RoseTTAFold, for example, solves protein structures in part by chopping their amino acid sequence up into smaller pieces and solving each of them before assembling them into a more complete protein. But the system’s creators found that if RoseTTAFold was given pieces of two different proteins that interact, it would happily assemble both proteins in a way that also captured their interactions, including the right orientation and spacing.
Evolution giveth—and taketh away
The other useful feature is that both algorithms lean heavily on evolution to make their structural predictions. A key step for each is identifying many proteins that are related through common descent and likely to share a common structure. These proteins provide important constraints on the structures that are possible within a given family of related sequences. Certain amino acids interfere with helical structure formation, for example.

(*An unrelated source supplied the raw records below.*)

-- pv_equiv track=rewrite | github.com/KMORaza/leetcode-solutions | LeetCode Solutions/1504.py | calculate_submatrices
-- ===== SOURCE A (Python) =====
-- def calculate_submatrices(row):
--     count = 0
--     length = 0
--     for value in row:
--         if value == 0:
--             length = 0
--         else:
--             length += 1
--         count += length
--     return count
-- ===== SOURCE B (Python) =====
-- def calculate_submatrices(row):
--     total = 0
--     run = 0
--     for value in row:
--         if value == 0:
--             total += run * (run + 1) // 2
--             run = 0
--         else:
--             run += 1
--     return total + run * (run + 1) // 2
-- ===== Notes on version B (the rewrite author's own statement) =====
-- stated objective: alternative
-- what changed: Instead of adding the running length at every element, B accumulates per maximal run of non-zero values the closed form L*(L+1)//2, flushed when a run ends and once after the loop.
import Mathlib
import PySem

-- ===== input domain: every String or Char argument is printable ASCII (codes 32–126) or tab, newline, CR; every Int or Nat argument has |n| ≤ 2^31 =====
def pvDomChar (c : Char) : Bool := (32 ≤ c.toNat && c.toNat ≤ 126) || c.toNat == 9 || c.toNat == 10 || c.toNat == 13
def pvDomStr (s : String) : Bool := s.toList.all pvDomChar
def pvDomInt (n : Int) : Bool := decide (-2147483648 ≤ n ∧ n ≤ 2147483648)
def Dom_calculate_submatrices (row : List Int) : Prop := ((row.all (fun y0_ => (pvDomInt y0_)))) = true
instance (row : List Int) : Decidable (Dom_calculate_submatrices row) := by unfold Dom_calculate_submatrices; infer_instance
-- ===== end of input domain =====

-- B accumulates each maximal non-zero run's closed-form contribution L*(L+1)//2 instead of adding the running length at every element (alternative decomposition, same O(n) cost).


-- ===== PORT A =====
-- for value in row: if value == 0 then length := 0 else length += 1; count += length
def calculate_submatrices (row : List Int) : Int :=
  (row.foldl
    (fun (st : Int × Int) value =>
      let length := if value = 0 then 0 else st.2 + 1
      (st.1 + length, length))
    (0, 0)).1

-- ===== PORT B =====
-- for value in row: if value == 0 then flush run*(run+1)//2 and reset, else run += 1; flush final run
def calculate_submatrices_alt (row : List Int) : Int :=
  let st := row.foldl
    (fun (st : Int × Int) value =>
      if value = 0 then (st.1 + PySem.Int.floordiv (st.2 * (st.2 + 1)) 2, 0)
      else (st.1, st.2 + 1))
    (0, 0)
  st.1 + PySem.Int.floordiv (st.2 * (st.2 + 1)) 2

-- ===== PRECONDITION & SPEC =====
def Spec_calculate_submatrices (row : List Int) (out : Int) : Prop := out = calculate_submatrices_alt row
instance (row : List Int) (out : Int) : Decidable (Spec_calculate_submatrices row out) := by unfold Spec_calculate_submatrices; infer_instance

-- ===== CLAIM (what is proved, stated in full; the proofs are below) =====
def Claim_equal_calculate_submatrices : Prop := ∀ (row : List Int), Dom_calculate_submatrices row → Spec_calculate_submatrices row (calculate_submatrices row)

-- ===== LEMMAS AND PROOFS =====

def pvTri (l : Int) : Int := PySem.Int.floordiv (l * (l + 1)) 2

theorem pvTri_succ (l : Int) : pvTri (l + 1) = pvTri l + (l + 1) := by
  unfold pvTri
  rw [PySem.Int.floordiv_eq_ediv_of_pos (h := by omega), PySem.Int.floordiv_eq_ediv_of_pos (h := by omega)]
  have h : (l + 1) * (l + 1 + 1) = l * (l + 1) + (l + 1) * 2 := by ring
  rw [h, Int.add_mul_ediv_right _ _ (by omega)]

theorem pvTri_zero : pvTri 0 = 0 := by decide

theorem pv_key (row : List Int) : ∀ (c l t : Int), c = t + pvTri l →
    (row.foldl
      (fun (st : Int × Int) value =>
        let length := if value = 0 then 0 else st.2 + 1
        (st.1 + length, length)) (c, l)).1 =
    (row.foldl
      (fun (st : Int × Int) value =>
        if value = 0 then (st.1 + PySem.Int.floordiv (st.2 * (st.2 + 1)) 2, 0)
        else (st.1, st.2 + 1)) (t, l)).1
    + pvTri (row.foldl
      (fun (st : Int × Int) value =>
        if value = 0 then (st.1 + PySem.Int.floordiv (st.2 * (st.2 + 1)) 2, 0)
        else (st.1, st.2 + 1)) (t, l)).2 := by
  induction row with
  | nil => intro c l t hc; simpa [pvTri] using hc
  | cons v rest ih =>
    intro c l t hc
    by_cases hv : v = 0
    · simp only [List.foldl_cons, hv]
      exact ih (c + 0) 0 (t + PySem.Int.floordiv (l * (l + 1)) 2)
        (by rw [hc, pvTri_zero]; unfold pvTri; omega)
    · simp only [List.foldl_cons, if_neg hv]
      exact ih (c + (l + 1)) (l + 1) t (by rw [hc, pvTri_succ]; ring)

-- ===== VERDICT (by name: the statement is the Claim_ definition above) =====
theorem calculate_submatrices_spec : Claim_equal_calculate_submatrices := by
  intro row _
  unfold Spec_calculate_submatrices calculate_submatrices calculate_submatrices_alt
  exact pv_key row 0 0 0 (by rw [pvTri_zero]; omega)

Protein complexes can face similar constraints, but there’s an important difference. Let’s say protein A has an amino acid with a positive charge that interacts with a negative one on protein B. If a mutation changes A so that it now has a negative charge, the interaction between the two would be greatly weakened. But protein B could compensate for that issue if a mutation swapped its negative charge for a positive one.
Following pairs of proteins as they change over the course of evolution can provide an indication of whether any changes in one are compensated for by changes in the other. The absence of these sorts of changes can tell us that the proteins are unlikely to interact.
To keep the analysis computationally tractable, the researchers simply paired each protein with everything else in the genome. They found pairwise interactions and later used those interactions to build up larger complexes. However, even knowing potential pairs of interactions left complexes that were limited to a small number of proteins; and attempting to build up something as big as DNA polymerase would have overwhelmed the computational hardware the researchers had access to.